Erdogan diz que sírios não podem ser forçados a optar entre Assad e "grupos terroristas"

Erdogan diz que sírios não podem ser forçados a optar entre Assad e "grupos terroristas"

 

Lusa/AO online   Internacional   1 de Out de 2015, 17:25

O líder da Turquia, Recep Tayyp Erdogan, considerou no parlamento de Ancara que a Síria não pode ser forçada a optar entre o Presidente Bashar al-Assad e os "grupos terroristas" como o grupo Estado Islâmico (EI).

 

Erdogan, que sempre rejeitou a possibilidade de cooperação com Assad para combater o EI, dirigia-se aos deputados um dia após o início da intervenção militar aérea da Rússia no país vizinho em apoio do regime de Damasco.

"O povo sírio não pode ser confrontado com a escolha entre um regime que o massacra e as organizações terroristas", declarou.

Bashar al-Assad continua a ser excluído pela Turquia num cenário de eventual solução para a crise no país.

Na segunda-feira, o primeiro ministro turco Ahmet Davutoglu afirmou em Nova Iorque, à margem da Assembleia geral da ONU, que a Turquia está preparada para cooperar com todos os países, incluindo a Rússia, na busca de uma saída política, mas sem Assad, e que permita vencer o EI.

No seu discurso de hoje, Erdogan evitou uma alusão direta às recentes ações militares russas em território sírio, mas disse esperar que "os recentes desenvolvimentos ajudem a resolver este problema que se prolonga há quase cinco anos".

Pelo contrário, o seu ministro dos Negócios Estrangeiros, Feridun Sinirlioglu, manifestou também hoje "sérias preocupações" face aos ataques aéreos russos na Síria.

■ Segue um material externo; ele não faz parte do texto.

-- pv_equiv track=rewrite | github.com/SprihaAnand/DayCraftAI | ai-productivity-assistant/app.py | _categorize_task
-- ===== SOURCE A (Python) =====
-- def _categorize_task(task):
--     """Categorize tasks for better visualization"""
--     task_lower = task.lower()
--     if any(keyword in task_lower for keyword in ['meeting', 'call', 'discussion']):
--         return 'Meetings'
--     elif any(keyword in task_lower for keyword in ['project', 'work', 'develop', 'code']):
--         return 'Deep Work'
--     elif any(keyword in task_lower for keyword in ['email', 'admin', 'organize']):
--         return 'Administrative'
--     elif any(keyword in task_lower for keyword in ['break', 'lunch', 'rest']):
--         return 'Breaks'
--     elif any(keyword in task_lower for keyword in ['learn', 'read', 'study']):
--         return 'Learning'
--     else:
--         return 'Other'
-- ===== SOURCE B (Python) =====
-- KEYWORDS = [('meeting', 0), ('call', 0), ('discussion', 0),
--             ('project', 1), ('work', 1), ('develop', 1), ('code', 1),
--             ('email', 2), ('admin', 2), ('organize', 2),
--             ('break', 3), ('lunch', 3), ('rest', 3),
--             ('learn', 4), ('read', 4), ('study', 4)]
-- NAMES = ['Meetings', 'Deep Work', 'Administrative', 'Breaks', 'Learning']
--
-- def _categorize_task(task):
--     """Categorize tasks for better visualization"""
--     tl = task.lower()
--     best = 5  # priority of the best (lowest-index) category matched so far
--     # single left-to-right scan of the text: at each position try every keyword
--     for i in range(len(tl)):
--         for kw, pri in KEYWORDS:
--             if pri < best and tl.startswith(kw, i):
--                 best = pri
--     return NAMES[best] if best < 5 else 'Other'
-- ===== Notes on version B (the rewrite author's own statement) =====
-- stated objective: alternative
-- what changed: Instead of running five groups of independent substring searches in precedence order, B scans the lowered text once position by position, tries every keyword as a prefix at each position (naive multi-pattern matching) while tracking the minimum category priority matched, and maps that minimum back to the category name; the priority minimum reproduces the if/elif precedence.
import Mathlib
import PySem

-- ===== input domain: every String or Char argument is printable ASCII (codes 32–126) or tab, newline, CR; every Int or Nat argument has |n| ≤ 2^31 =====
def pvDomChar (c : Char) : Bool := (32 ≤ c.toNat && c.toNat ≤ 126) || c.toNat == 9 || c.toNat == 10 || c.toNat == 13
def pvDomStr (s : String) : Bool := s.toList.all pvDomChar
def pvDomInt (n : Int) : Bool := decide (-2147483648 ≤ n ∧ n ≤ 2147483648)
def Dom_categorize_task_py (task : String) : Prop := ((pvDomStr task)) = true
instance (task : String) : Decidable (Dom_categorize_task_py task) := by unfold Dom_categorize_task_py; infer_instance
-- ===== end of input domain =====

-- B replaces A's five independent substring searches by a single positional scan of the text trying every keyword as a prefix at each position, tracking the minimum matched category priority; alternative algorithm, same cost.


-- ===== PORT A =====
def categorize_task_py (task : String) : String :=
  let task_lower := PySem.Str.lower task
  if ["meeting", "call", "discussion"].any (fun k => PySem.Str.isIn k task_lower) then "Meetings"
  else if ["project", "work", "develop", "code"].any (fun k => PySem.Str.isIn k task_lower) then "Deep Work"
  else if ["email", "admin", "organize"].any (fun k => PySem.Str.isIn k task_lower) then "Administrative"
  else if ["break", "lunch", "rest"].any (fun k => PySem.Str.isIn k task_lower) then "Breaks"
  else if ["learn", "read", "study"].any (fun k => PySem.Str.isIn k task_lower) then "Learning"
  else "Other"

-- ===== PORT B =====
def kwTable : List (List Char × Nat) :=
  [("meeting".toList, 0), ("call".toList, 0), ("discussion".toList, 0),
   ("project".toList, 1), ("work".toList, 1), ("develop".toList, 1), ("code".toList, 1),
   ("email".toList, 2), ("admin".toList, 2), ("organize".toList, 2),
   ("break".toList, 3), ("lunch".toList, 3), ("rest".toList, 3),
   ("learn".toList, 4), ("read".toList, 4), ("study".toList, 4)]

def catNames : List String := ["Meetings", "Deep Work", "Administrative", "Breaks", "Learning"]

-- tl.startswith(kw, i) with 0 ≤ i ≤ len(tl) is exactly kw <+: tl.drop i
def categorize_task_py_alt (task : String) : String :=
  let tl := (PySem.Str.lower task).toList
  let best := (List.range tl.length).foldl
    (fun best i => kwTable.foldl
      (fun best p => if p.2 < best ∧ p.1 <+: tl.drop i then p.2 else best) best) 5
  if best < 5 then catNames.getD best "Other" else "Other"

-- ===== PRECONDITION & SPEC =====
def Spec_categorize_task_py (task : String) (out : String) : Prop := out = categorize_task_py_alt task
instance (task : String) (out : String) : Decidable (Spec_categorize_task_py task out) := by unfold Spec_categorize_task_py; infer_instance

-- ===== CLAIM =====
def Claim_equal_categorize_task_py : Prop := ∀ (task : String), Dom_categorize_task_py task → Spec_categorize_task_py task (categorize_task_py task)

-- ===== LEMMAS AND PROOFS =====

-- the guarded min-update fold is a fold of `min` over the filtered, mapped list
theorem foldl_guard_eq_filter {α : Type} (c : α → Prop) [DecidablePred c] (g : α → Nat) :
    ∀ (l : List α) (b : Nat),
      l.foldl (fun b x => if g x < b ∧ c x then g x else b) b
        = ((l.filter (fun x => decide (c x))).map g).foldl min b := by
  intro l
  induction l with
  | nil => intro b; rfl
  | cons x xs ih =>
    intro b
    simp only [List.foldl_cons, List.filter_cons]
    by_cases hc : c x
    · by_cases hg : g x < b
      · rw [if_pos (show g x < b ∧ c x from ⟨hg, hc⟩), ih, if_pos (by simp [hc])]
        simp only [List.map_cons, List.foldl_cons]
        congr 1; omega
      · rw [if_neg (fun h => hg h.1), ih, if_pos (by simp [hc])]
        simp only [List.map_cons, List.foldl_cons]
        congr 1; omega
    · rw [if_neg (fun h => hc h.2), ih, if_neg (by simp [hc])]

-- nesting min-folds flattens to a min-fold over the flatMap
theorem foldl_min_flat {α : Type} (f : α → List Nat) :
    ∀ (l : List α) (b : Nat),
      l.foldl (fun b i => (f i).foldl min b) b = (l.flatMap f).foldl min b := by
  intro l
  induction l with
  | nil => intro b; rfl
  | cons x xs ih => intro b; simp only [List.foldl_cons, List.flatMap_cons, List.foldl_append, ih]

theorem foldl_min_le_init : ∀ (l : List Nat) (b : Nat), l.foldl min b ≤ b := by
  intro l
  induction l with
  | nil => intro b; exact le_rfl
  | cons x xs ih => intro b; exact le_trans (ih (min b x)) (by omega)

theorem foldl_min_le_mem : ∀ (l : List Nat) (b x : Nat), x ∈ l → l.foldl min b ≤ x := by
  intro l
  induction l with
  | nil => intro b x hx; cases hx
  | cons y ys ih =>
    intro b x hx
    rcases List.mem_cons.1 hx with h | h
    · subst h; exact le_trans (foldl_min_le_init ys (min b x)) (by omega)
    · exact ih (min b y) x h

theorem foldl_min_mem_or : ∀ (l : List Nat) (b : Nat), l.foldl min b = b ∨ l.foldl min b ∈ l := by
  intro l
  induction l with
  | nil => intro b; exact Or.inl rfl
  | cons x xs ih =>
    intro b
    simp only [List.foldl_cons]
    rcases ih (min b x) with h | h
    · rw [h]
      by_cases hx : x < b
      · right
        have hmx : min b x = x := by omega
        rw [hmx]
        exact List.mem_cons.2 (Or.inl rfl)
      · left; omega
    · right; exact List.mem_cons_of_mem x h

-- a nonempty pattern occurring as a prefix of some suffix is an occurrence within range
theorem exists_pos_prefix_iff (kw s : List Char) (h : kw ≠ []) :
    (∃ i ∈ List.range s.length, kw <+: s.drop i) ↔ PySem.Chars.isIn kw s = true := by
  rw [← PySem.Chars.exists_prefix_drop_iff_isIn]
  constructor
  · rintro ⟨i, _, hp⟩; exact ⟨i, hp⟩
  · rintro ⟨j, hp⟩
    by_cases hj : j < s.length
    · exact ⟨j, List.mem_range.2 hj, hp⟩
    · exfalso
      rw [List.drop_eq_nil_of_le (by omega)] at hp
      exact h (List.prefix_nil.1 hp)

theorem kw_ne_nil : ∀ p ∈ kwTable, p.1 ≠ [] := by decide

-- the nested guarded fold over an abstract table, flattened to a min-fold
theorem nested_eq (s : List Char) (tbl : List (List Char × Nat)) :
    (List.range s.length).foldl
      (fun best i => tbl.foldl
        (fun best p => if p.2 < best ∧ p.1 <+: s.drop i then p.2 else best) best) 5
    = ((List.range s.length).flatMap
        (fun i => (tbl.filter (fun p => decide (p.1 <+: s.drop i))).map (fun p => p.2))).foldl min 5 := by
  have hfold : ∀ (b i : Nat), tbl.foldl
        (fun best p => if p.2 < best ∧ p.1 <+: s.drop i then p.2 else best) b
      = ((tbl.filter (fun p => decide (p.1 <+: s.drop i))).map (fun p => p.2)).foldl min b :=
    fun b i => foldl_guard_eq_filter (fun p => p.1 <+: s.drop i) (fun p => p.2) tbl b
  simp only [hfold]
  exact foldl_min_flat _ _ _

set_option maxHeartbeats 2000000 in
theorem categorize_task_py_spec : Claim_equal_categorize_task_py := by
  intro task _
  unfold Spec_categorize_task_py categorize_task_py categorize_task_py_alt
  simp only [PySem.Str.isIn_eq, PySem.Str.toList_lower, List.any_cons, List.any_nil,
    Bool.or_false]
  set s : List Char := PySem.Chars.lower task.toList with hs
  -- rewrite B's nested fold into a min-fold over the matched-priority list
  rw [nested_eq s kwTable]
  set L : List Nat := (List.range s.length).flatMap
    (fun i => (kwTable.filter (fun p => decide (p.1 <+: s.drop i))).map (fun p => p.2)) with hL
  set r : Nat := L.foldl min 5 with hr
  -- membership in L ↔ some keyword of that priority occurs in s
  have memL : ∀ j : Nat, j ∈ L ↔ ∃ p ∈ kwTable, PySem.Chars.isIn p.1 s = true ∧ p.2 = j := by
    intro j
    constructor
    · intro hj
      rw [hL] at hj
      rcases List.mem_flatMap.1 hj with ⟨i, hi, hji⟩
      rcases List.mem_map.1 hji with ⟨p, hp, hpj⟩
      rcases List.mem_filter.1 hp with ⟨hpt, hpre⟩
      refine ⟨p, hpt, ?_, hpj⟩
      exact (exists_pos_prefix_iff p.1 s (kw_ne_nil p hpt)).1 ⟨i, hi, of_decide_eq_true hpre⟩
    · rintro ⟨p, hpt, hin, hpj⟩
      have hne : p.1 ≠ [] := kw_ne_nil p hpt
      rcases (exists_pos_prefix_iff p.1 s hne).2 hin with ⟨i, hi, hpre⟩
      rw [hL]
      exact List.mem_flatMap.2 ⟨i, hi,
        List.mem_map.2 ⟨p, List.mem_filter.2 ⟨hpt, decide_eq_true hpre⟩, hpj⟩⟩
  -- group-level booleans
  set M0 := (PySem.Chars.isIn "meeting".toList s || PySem.Chars.isIn "call".toList s ||
    PySem.Chars.isIn "discussion".toList s) with hM0
  set M1 := (PySem.Chars.isIn "project".toList s || PySem.Chars.isIn "work".toList s ||
    PySem.Chars.isIn "develop".toList s || PySem.Chars.isIn "code".toList s) with hM1
  set M2 := (PySem.Chars.isIn "email".toList s || PySem.Chars.isIn "admin".toList s ||
    PySem.Chars.isIn "organize".toList s) with hM2
  set M3 := (PySem.Chars.isIn "break".toList s || PySem.Chars.isIn "lunch".toList s ||
    PySem.Chars.isIn "rest".toList s) with hM3
  set M4 := (PySem.Chars.isIn "learn".toList s || PySem.Chars.isIn "read".toList s ||
    PySem.Chars.isIn "study".toList s) with hM4
  have memM : ∀ j : Nat, j ∈ L ↔ ((j = 0 ∧ M0 = true) ∨ (j = 1 ∧ M1 = true) ∨
      (j = 2 ∧ M2 = true) ∨ (j = 3 ∧ M3 = true) ∨ (j = 4 ∧ M4 = true)) := by
    intro j
    rw [memL j]
    unfold kwTable
    constructor
    · rintro ⟨p, hpt, hin, hpj⟩
      simp only [List.mem_cons, List.not_mem_nil, or_false] at hpt
      rcases hpt with h|h|h|h|h|h|h|h|h|h|h|h|h|h|h|h <;>
        (subst h; simp_all [hM0, hM1, hM2, hM3, hM4])
    · intro h
      rcases h with ⟨hj, hm⟩|⟨hj, hm⟩|⟨hj, hm⟩|⟨hj, hm⟩|⟨hj, hm⟩ <;> subst hj <;>
        simp only [hM0, hM1, hM2, hM3, hM4, Bool.or_eq_true] at hm
      · rcases hm with ((h|h)|h)
        · exact ⟨("meeting".toList, 0), by decide, h, rfl⟩
        · exact ⟨("call".toList, 0), by decide, h, rfl⟩
        · exact ⟨("discussion".toList, 0), by decide, h, rfl⟩
      · rcases hm with (((h|h)|h)|h)
        · exact ⟨("project".toList, 1), by decide, h, rfl⟩
        · exact ⟨("work".toList, 1), by decide, h, rfl⟩
        · exact ⟨("develop".toList, 1), by decide, h, rfl⟩
        · exact ⟨("code".toList, 1), by decide, h, rfl⟩
      · rcases hm with ((h|h)|h)
        · exact ⟨("email".toList, 2), by decide, h, rfl⟩
        · exact ⟨("admin".toList, 2), by decide, h, rfl⟩
        · exact ⟨("organize".toList, 2), by decide, h, rfl⟩
      · rcases hm with ((h|h)|h)
        · exact ⟨("break".toList, 3), by decide, h, rfl⟩
        · exact ⟨("lunch".toList, 3), by decide, h, rfl⟩
        · exact ⟨("rest".toList, 3), by decide, h, rfl⟩
      · rcases hm with ((h|h)|h)
        · exact ⟨("learn".toList, 4), by decide, h, rfl⟩
        · exact ⟨("read".toList, 4), by decide, h, rfl⟩
        · exact ⟨("study".toList, 4), by decide, h, rfl⟩
  -- the cascade target
  set t : Nat := if M0 = true then 0 else if M1 = true then 1 else if M2 = true then 2
    else if M3 = true then 3 else if M4 = true then 4 else 5 with ht
  have htL : t = 5 ∨ t ∈ L := by
    rw [ht]
    by_cases m0 : M0 = true
    · right; rw [if_pos m0]; exact (memM 0).2 (Or.inl ⟨rfl, m0⟩)
    · rw [if_neg m0]
      by_cases m1 : M1 = true
      · right; rw [if_pos m1]; exact (memM 1).2 (Or.inr (Or.inl ⟨rfl, m1⟩))
      · rw [if_neg m1]
        by_cases m2 : M2 = true
        · right; rw [if_pos m2]; exact (memM 2).2 (Or.inr (Or.inr (Or.inl ⟨rfl, m2⟩)))
        · rw [if_neg m2]
          by_cases m3 : M3 = true
          · right; rw [if_pos m3]
            exact (memM 3).2 (Or.inr (Or.inr (Or.inr (Or.inl ⟨rfl, m3⟩))))
          · rw [if_neg m3]
            by_cases m4 : M4 = true
            · right; rw [if_pos m4]
              exact (memM 4).2 (Or.inr (Or.inr (Or.inr (Or.inr ⟨rfl, m4⟩))))
            · left; rw [if_neg m4]
  have htle : ∀ j ∈ L, t ≤ j := by
    intro j hj
    rcases (memM j).1 hj with ⟨hj', hm⟩|⟨hj', hm⟩|⟨hj', hm⟩|⟨hj', hm⟩|⟨hj', hm⟩ <;>
      subst hj' <;> rw [ht] <;> split_ifs <;> simp_all
  have hrt : r = t := by
    have h1 : r ≤ t := by
      rcases htL with h | h
      · rw [h, hr]; exact foldl_min_le_init L 5
      · rw [hr]; exact foldl_min_le_mem L 5 t h
    have h2 : t ≤ r := by
      rcases foldl_min_mem_or L 5 with h | h
      · have ht5 : t ≤ 5 := by rw [ht]; split_ifs <;> omega
        rw [hr, h]; exact ht5
      · rw [hr]; exact htle _ h
    omega
  rw [hrt, ht]
  have e0 : (PySem.Chars.isIn "meeting".toList s || (PySem.Chars.isIn "call".toList s || PySem.Chars.isIn "discussion".toList s)) = M0 := by
    rw [hM0]; simp [Bool.or_assoc]
  have e1 : (PySem.Chars.isIn "project".toList s || (PySem.Chars.isIn "work".toList s || (PySem.Chars.isIn "develop".toList s || PySem.Chars.isIn "code".toList s))) = M1 := by
    rw [hM1]; simp [Bool.or_assoc]
  have e2 : (PySem.Chars.isIn "email".toList s || (PySem.Chars.isIn "admin".toList s || PySem.Chars.isIn "organize".toList s)) = M2 := by
    rw [hM2]; simp [Bool.or_assoc]
  have e3 : (PySem.Chars.isIn "break".toList s || (PySem.Chars.isIn "lunch".toList s || PySem.Chars.isIn "rest".toList s)) = M3 := by
    rw [hM3]; simp [Bool.or_assoc]
  have e4 : (PySem.Chars.isIn "learn".toList s || (PySem.Chars.isIn "read".toList s || PySem.Chars.isIn "study".toList s)) = M4 := by
    rw [hM4]; simp [Bool.or_assoc]
  simp only [e0, e1, e2, e3, e4]
  rcases Bool.eq_false_or_eq_true M0 with h0 | h0 <;>
  rcases Bool.eq_false_or_eq_true M1 with h1 | h1 <;>
  rcases Bool.eq_false_or_eq_true M2 with h2 | h2 <;>
  rcases Bool.eq_false_or_eq_true M3 with h3 | h3 <;>
  rcases Bool.eq_false_or_eq_true M4 with h4 | h4 <;>
    simp [h0, h1, h2, h3, h4, catNames]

"Estamos seriamente preocupados sobre a informação de que os ataques aéreos da Rússia na Síria atingiram locais da oposição e não o Daesh [EI]", disse, citado pela agência estatal Anatólia.

A Turquia acolhe oficialmente 2,2 milhões de refugiados sírios desde o início da sangrenta guerra civil e diz já ter despendido 7,2 mil milhões de euros, acusando com frequência a União Europeia (UE) de pouco envolvimento nesta crise.

"Não temos o direito de deixar os nossos irmãos morrerem no Mediterrâneo ou trata-los com crueldade nas fronteiras ou nas estações, como o fazem alguns países europeus", disse ainda Erdogan na sua intervenção.